> **EXERCISE REQUIREMENTS**
Write the entries out exactly, with the final line being the one containing "def Pre_shift_and (P".

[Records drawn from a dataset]
-- ===== PORT B =====
def shift_and_alt (P : String) (T : String) : List Int :=
  let m : Int := PySem.Str.len P
  (PySem.List.pyRange 0 (PySem.Str.len T - m + 1) 1).filter
    (fun s => PySem.List.slice T.toList (some s) (some (s + m)) == P.toList)

-- ===== PRECONDITION & SPEC =====
-- Pre_ excludes only the empty pattern: on it A raises TypeError for non-empty T
-- (2**(m-1) is the float 0.5), and on T = "" A's [] is an accident of the same expression
-- never being reached, while B reports the conventional match of "" at position 0.
def Pre_shift_and (P : String) (T : String) : Prop := P.toList ≠ []
instance (P : String) (T : String) : Decidable (Pre_shift_and P T) := by unfold Pre_shift_and; infer_instance
def pvWitness_shift_and : String × String := ("ab", "xabab")

def Spec_shift_and (P : String) (T : String) (out : List Int) : Prop := out = shift_and_alt P T
instance (P : String) (T : String) (out : List Int) : Decidable (Spec_shift_and P T out) := by unfold Spec_shift_and; infer_instance

-- ===== CLAIM (what is proved, stated in full; the proofs are below) =====
def Claim_equal_shift_and : Prop := ∀ (P : String) (T : String), Dom_shift_and P T → Pre_shift_and P T → Spec_shift_and P T (shift_and P T)

-- ===== LEMMAS AND PROOFS =====

-- general: concat suffix concat
theorem sa_concat_suffix_concat (xs ys : List Char) (x y : Char) :
    (xs ++ [x]) <:+ (ys ++ [y]) ↔ xs <:+ ys ∧ x = y := by
  rw [← List.reverse_prefix, List.reverse_append, List.reverse_append]
  simp only [List.reverse_singleton, List.singleton_append, List.cons_prefix_cons,
    List.reverse_prefix]
  tauto

theorem sa_take_succ_getD (p : List Char) (j : Nat) (h : j < p.length) :
    p.take (j + 1) = p.take j ++ [p.getD j ' '] := by
  rw [List.take_add_one, List.getElem?_eq_getElem h, List.getD_eq_getElem p ' ' h]
  rfl

theorem sa_suffix_step (p t' : List Char) (c : Char) (l : Nat) (hl : 0 < l) (hlp : l ≤ p.length) :
    (p.take l <:+ t' ++ [c]) ↔ (p.getD (l - 1) ' ' = c ∧ p.take (l - 1) <:+ t') := by
  have h1 : l - 1 < p.length := by omega
  have : p.take l = p.take (l - 1) ++ [p.getD (l - 1) ' '] := by
    have := sa_take_succ_getD p (l - 1) h1
    rw [← this]; congr 1; omega
  rw [this, sa_concat_suffix_concat]
  tauto

theorem sa_dict_init (cs : List Char) (d : PySem.Dict Char Int) (h : ∀ c, d.getD c 0 = 0) :
    ∀ c, (cs.foldl (fun M c => M.insert c 0) d).getD c 0 = 0 := by
  induction cs generalizing d with
  | nil => exact h
  | cons a cs ih =>
      intro c
      refine ih (d.insert a 0) (fun c' => ?_) c
      rw [PySem.Dict.getD_insert]
      split <;> simp [h]

theorem sa_cast_pow (e : Nat) : (2 : Int) ^ e = ((2 ^ e : Nat) : Int) := by push_cast; ring

-- the mask loop
theorem sa_mask (p : List Char) (mI : Int) (hm : mI = (p.length : Int)) :
    ∀ (j : Nat), j ≤ p.length → ∀ c, ∃ u : Nat,
      (((List.range j).foldl (fun M jn =>
          M.insert (PySem.List.pyGetD p (↑jn) ' ')
            (PySem.Int.bor (M.getD (PySem.List.pyGetD p (↑jn) ' ') 0) ((2 : Int) ^ (mI - ↑jn - 1).toNat)))
          (p.foldl (fun M c => M.insert c 0) PySem.Dict.empty)).getD c 0) = ↑u ∧
      (∀ k, u.testBit k = true ↔ (p.length - j ≤ k ∧ k < p.length ∧ p.getD (p.length - 1 - k) ' ' = c)) := by
  subst hm
  intro j hj c
  induction j generalizing c with
  | zero =>
      refine ⟨0, ?_, ?_⟩
      · simpa using sa_dict_init p PySem.Dict.empty (by simp) c
      · intro k
        simp only [Nat.zero_testBit]
        refine ⟨fun h => absurd h (by simp), ?_⟩
        rintro ⟨h1, h2, -⟩
        exact absurd h2 (by omega)
  | succ j ih =>
      have hj' : j ≤ p.length := by omega
      have hjlt : j < p.length := by omega
      rw [List.range_succ, List.foldl_append, List.foldl_cons, List.foldl_nil]
      set c' := PySem.List.pyGetD p (↑j) ' ' with hc'
      have hc'' : c' = p.getD j ' ' := by simp [hc']
      obtain ⟨u, hu, hspec⟩ := ih hj' c
      obtain ⟨u', hu', hspec'⟩ := ih hj' c'
      have hexp : (((p.length : Int)) - ↑j - 1).toNat = p.length - 1 - j := by omega
      by_cases hcc : c = c'
      · refine ⟨u' ||| 2 ^ (p.length - 1 - j), ?_, ?_⟩
        · rw [PySem.Dict.getD_insert]
          rw [if_pos hcc, hu', hexp, sa_cast_pow, PySem.Int.bor_natCast]
        · intro k
          rw [Nat.testBit_or, Nat.testBit_two_pow]
          constructor
          · intro h
            rcases Bool.or_eq_true_iff.1 h with h | h
            · have := (hspec' k).1 h
              refine ⟨by omega, this.2.1, by rw [hcc]; exact this.2.2⟩
            · have hk : p.length - 1 - j = k := by simpa using h
              refine ⟨by omega, by omega, ?_⟩
              rw [← hk]
              have : p.length - 1 - (p.length - 1 - j) = j := by omega
              rw [this, hcc, hc'']

          · rintro ⟨h1, h2, h3⟩
            by_cases hk : k = p.length - 1 - j
            · subst hk; simp
            · have : p.length - j ≤ k := by omega
              have := (hspec' k).2 ⟨this, h2, by rw [← hcc]; exact h3⟩
              simp [this]
      · refine ⟨u, ?_, ?_⟩
        · rw [PySem.Dict.getD_insert, if_neg hcc, hu]
        · intro k
          rw [hspec k]
          constructor
          · rintro ⟨h1, h2, h3⟩; exact ⟨by omega, h2, h3⟩
          · rintro ⟨h1, h2, h3⟩
            refine ⟨?_, h2, h3⟩
            by_cases hk : k = p.length - 1 - j
            · exfalso; apply hcc; rw [← h3, hk, hc'']
              congr 1; omega
            · omega

theorem sa_scan (p t : List Char) (hp : p ≠ []) (M : PySem.Dict Char Int)
    (hM : ∀ c, ∃ w : Nat, M.getD c 0 = ↑w ∧
      ∀ k, w.testBit k = true ↔ (k < p.length ∧ p.getD (p.length - 1 - k) ' ' = c)) :
    ∀ i, i ≤ t.length → ∃ u : Nat,
      ((List.range i).foldl
        (fun (st : Int × List Int) (inat : Nat) =>
          let c := PySem.List.pyGetD t (↑inat) ' '
          let R := if PySem.Chars.isIn [c] p
                   then PySem.Int.band (PySem.Int.bor (st.1 >>> (1 : Nat)) ((2 : Int) ^ (((p.length : Int)) - 1).toNat)) (M.getD c 0)
                   else PySem.Int.band (PySem.Int.bor (st.1 >>> (1 : Nat)) ((2 : Int) ^ (((p.length : Int)) - 1).toNat)) 0
          let r := if PySem.Int.band R 1 ≠ 0 then st.2 ++ [(↑inat : Int) - ↑p.length + 1] else st.2
          (R, r))
        ((0 : Int), ([] : List Int)))
      = (↑u, ((List.range i).filter (fun x => decide (p <:+ t.take (x+1)))).map (fun x : Nat => ((x : Int) - (p.length : Int) + 1))) ∧
      (∀ k, u.testBit k = true ↔ (k < p.length ∧ p.take (p.length - k) <:+ t.take i)) := by
  intro i hi
  induction i with
  | zero =>
      refine ⟨0, by simp, ?_⟩
      intro k
      simp only [Nat.zero_testBit]
      refine ⟨fun h => absurd h (by simp), ?_⟩
      rintro ⟨hk, hs⟩
      have h1 : (p.take (p.length - k)).length ≤ (t.take 0).length := hs.length_le
      simp at h1
      omega
  | succ i ih =>
      have hi' : i ≤ t.length := by omega
      have hilt : i < t.length := by omega
      obtain ⟨u, hu, hspec⟩ := ih hi'
      rw [List.range_succ, List.foldl_append, List.foldl_cons, List.foldl_nil, hu]
      set c := PySem.List.pyGetD t (↑i) ' ' with hcdef
      have hc : c = t.getD i ' ' := by simp [hcdef]
      have hm1 : 0 < p.length := List.length_pos_iff.2 hp
      have hexp : (((p.length : Int)) - 1).toNat = p.length - 1 := by omega
      have htake : t.take (i + 1) = t.take i ++ [c] := by rw [hc]; exact sa_take_succ_getD t i hilt
      -- the new register value, as a natural number
      have hshift : ((↑u : Int) >>> (1 : Nat)) = ((u >>> 1 : Nat) : Int) := by
        simp [Int.natCast_shiftRight]
      by_cases hin : PySem.Chars.isIn [c] p = true
      · -- c occurs in p
        have hcp : c ∈ p := (List.singleton_infix_iff c p).1 ((PySem.Chars.isIn_iff_infix _ _).1 hin)
        obtain ⟨w, hw, hwspec⟩ := hM c
        have hR : (if PySem.Chars.isIn [c] p
                   then PySem.Int.band (PySem.Int.bor ((↑u : Int) >>> (1 : Nat)) ((2 : Int) ^ (((p.length : Int)) - 1).toNat)) (M.getD c 0)
                   else PySem.Int.band (PySem.Int.bor ((↑u : Int) >>> (1 : Nat)) ((2 : Int) ^ (((p.length : Int)) - 1).toNat)) 0)
            = ((((u >>> 1) ||| 2 ^ (p.length - 1)) &&& w : Nat) : Int) := by
          rw [if_pos hin, hshift, hexp, sa_cast_pow, PySem.Int.bor_natCast, hw, PySem.Int.band_natCast]
        set v : Nat := ((u >>> 1) ||| 2 ^ (p.length - 1)) &&& w with hvdef
        have hvspec : ∀ k, v.testBit k = true ↔ (k < p.length ∧ p.take (p.length - k) <:+ t.take (i+1)) := by
          intro k
          rw [hvdef, Nat.testBit_and, Nat.testBit_or, Nat.testBit_shiftRight, Nat.testBit_two_pow, htake]
          constructor
          · intro h
            have h1 := h
            rw [Bool.and_eq_true] at h1
            have hw1 := (hwspec k).1 h1.2
            refine ⟨hw1.1, ?_⟩
            rw [sa_suffix_step p (t.take i) c (p.length - k) (by omega) (by omega)]
            refine ⟨by have := hw1.2; rwa [show p.length - k - 1 = p.length - 1 - k by omega], ?_⟩
            rcases Bool.or_eq_true_iff.1 h1.1 with h2 | h2
            · have h3 := (hspec (1 + k)).1 h2
              rw [show p.length - (1 + k) = p.length - k - 1 by omega] at h3
              exact h3.2
            · have hk : p.length - 1 = k := by simpa using h2
              rw [show p.length - k - 1 = 0 by omega]
              simp [List.nil_suffix]
          · rintro ⟨hk, hs⟩
            rw [sa_suffix_step p (t.take i) c (p.length - k) (by omega) (by omega)] at hs
            have hwbit : w.testBit k = true := (hwspec k).2
              ⟨hk, by have := hs.1; rwa [show p.length - 1 - k = p.length - k - 1 by omega]⟩
            rw [Bool.and_eq_true]
            refine ⟨?_, hwbit⟩
            rw [Bool.or_eq_true_iff]
            by_cases hk1 : k = p.length - 1
            · right; simp [hk1]
            · left
              refine (hspec (1 + k)).2 ⟨by omega, ?_⟩
              rw [show p.length - (1 + k) = p.length - k - 1 by omega]
              exact hs.2
        refine ⟨v, ?_, hvspec⟩
        simp only [hR]
        refine Prod.ext rfl ?_
        simp only
        rw [List.filter_append, List.map_append, List.filter_cons, List.filter_nil]
        have hemit : (PySem.Int.band ((v : Nat) : Int) 1 ≠ 0) ↔ (p <:+ t.take (i + 1)) := by
          rw [show (1 : Int) = ((1 : Nat) : Int) by norm_num, PySem.Int.band_natCast]
          rw [Nat.and_one_is_mod]
          constructor
          · intro h
            have : v % 2 = 1 := by omega
            have h4 := (hvspec 0).1 (by simp [Nat.testBit_zero, this])
            rw [Nat.sub_zero, List.take_length] at h4
            exact h4.2
          · intro h
            have : v.testBit 0 = true := (hvspec 0).2 ⟨hm1, by rwa [Nat.sub_zero, List.take_length]⟩
            simp only [Nat.testBit_zero, decide_eq_true_eq] at this
            omega
        by_cases hmatch : p <:+ t.take (i + 1)
        · rw [if_pos (hemit.2 hmatch), if_pos (by simpa using hmatch)]
          simp
        · rw [if_neg (fun h => hmatch (hemit.1 h)), if_neg (by simpa using hmatch)]
          simp
      · -- c does not occur in p: the register is zeroed
        have hcp : c ∉ p := fun h =>
          hin ((PySem.Chars.isIn_iff_infix _ _).2 ((List.singleton_infix_iff c p).2 h))
        have hR : (if PySem.Chars.isIn [c] p
                   then PySem.Int.band (PySem.Int.bor ((↑u : Int) >>> (1 : Nat)) ((2 : Int) ^ (((p.length : Int)) - 1).toNat)) (M.getD c 0)
                   else PySem.Int.band (PySem.Int.bor ((↑u : Int) >>> (1 : Nat)) ((2 : Int) ^ (((p.length : Int)) - 1).toNat)) 0)
            = (((0 : Nat)) : Int) := by
          rw [if_neg (by simpa using hin)]
          simp [PySem.Int.band_zero]
        have hvspec : ∀ k, (0 : Nat).testBit k = true ↔ (k < p.length ∧ p.take (p.length - k) <:+ t.take (i+1)) := by
          intro k
          simp only [Nat.zero_testBit]
          refine ⟨fun h => absurd h (by simp), ?_⟩
          rintro ⟨hk, hs⟩
          rw [htake, sa_suffix_step p (t.take i) c (p.length - k) (by omega) (by omega)] at hs
          exfalso
          apply hcp
          rw [← hs.1]
          have hlt : p.length - k - 1 < p.length := by omega
          rw [List.getD_eq_getElem p ' ' hlt]
          exact List.getElem_mem hlt
        refine ⟨0, ?_, hvspec⟩
        simp only [hR]
        refine Prod.ext rfl ?_
        simp only
        rw [List.filter_append, List.map_append, List.filter_cons, List.filter_nil]
        have hnomatch : ¬ (p <:+ t.take (i + 1)) := by
          intro h
          have := (hvspec 0).2 ⟨hm1, by rwa [Nat.sub_zero, List.take_length]⟩
          simp at this
        rw [if_neg (by simp [show PySem.Int.band 0 1 = 0 from rfl]), if_neg (by simpa using hnomatch)]
        simp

> **SOLUTION**
-- ===== PORT B =====
def shift_and_alt (P : String) (T : String) : List Int :=
  let m : Int := PySem.Str.len P
  (PySem.List.pyRange 0 (PySem.Str.len T - m + 1) 1).filter
    (fun s => PySem.List.slice T.toList (some s) (some (s + m)) == P.toList)

-- ===== PRECONDITION & SPEC =====
-- Pre_ excludes only the empty pattern: on it A raises TypeError for non-empty T
-- (2**(m-1) is the float 0.5), and on T = "" A's [] is an accident of the same expression
-- never being reached, while B reports the conventional match of "" at position 0.
def Pre_shift_and (P : String) (T : String) : Prop := P.toList ≠ []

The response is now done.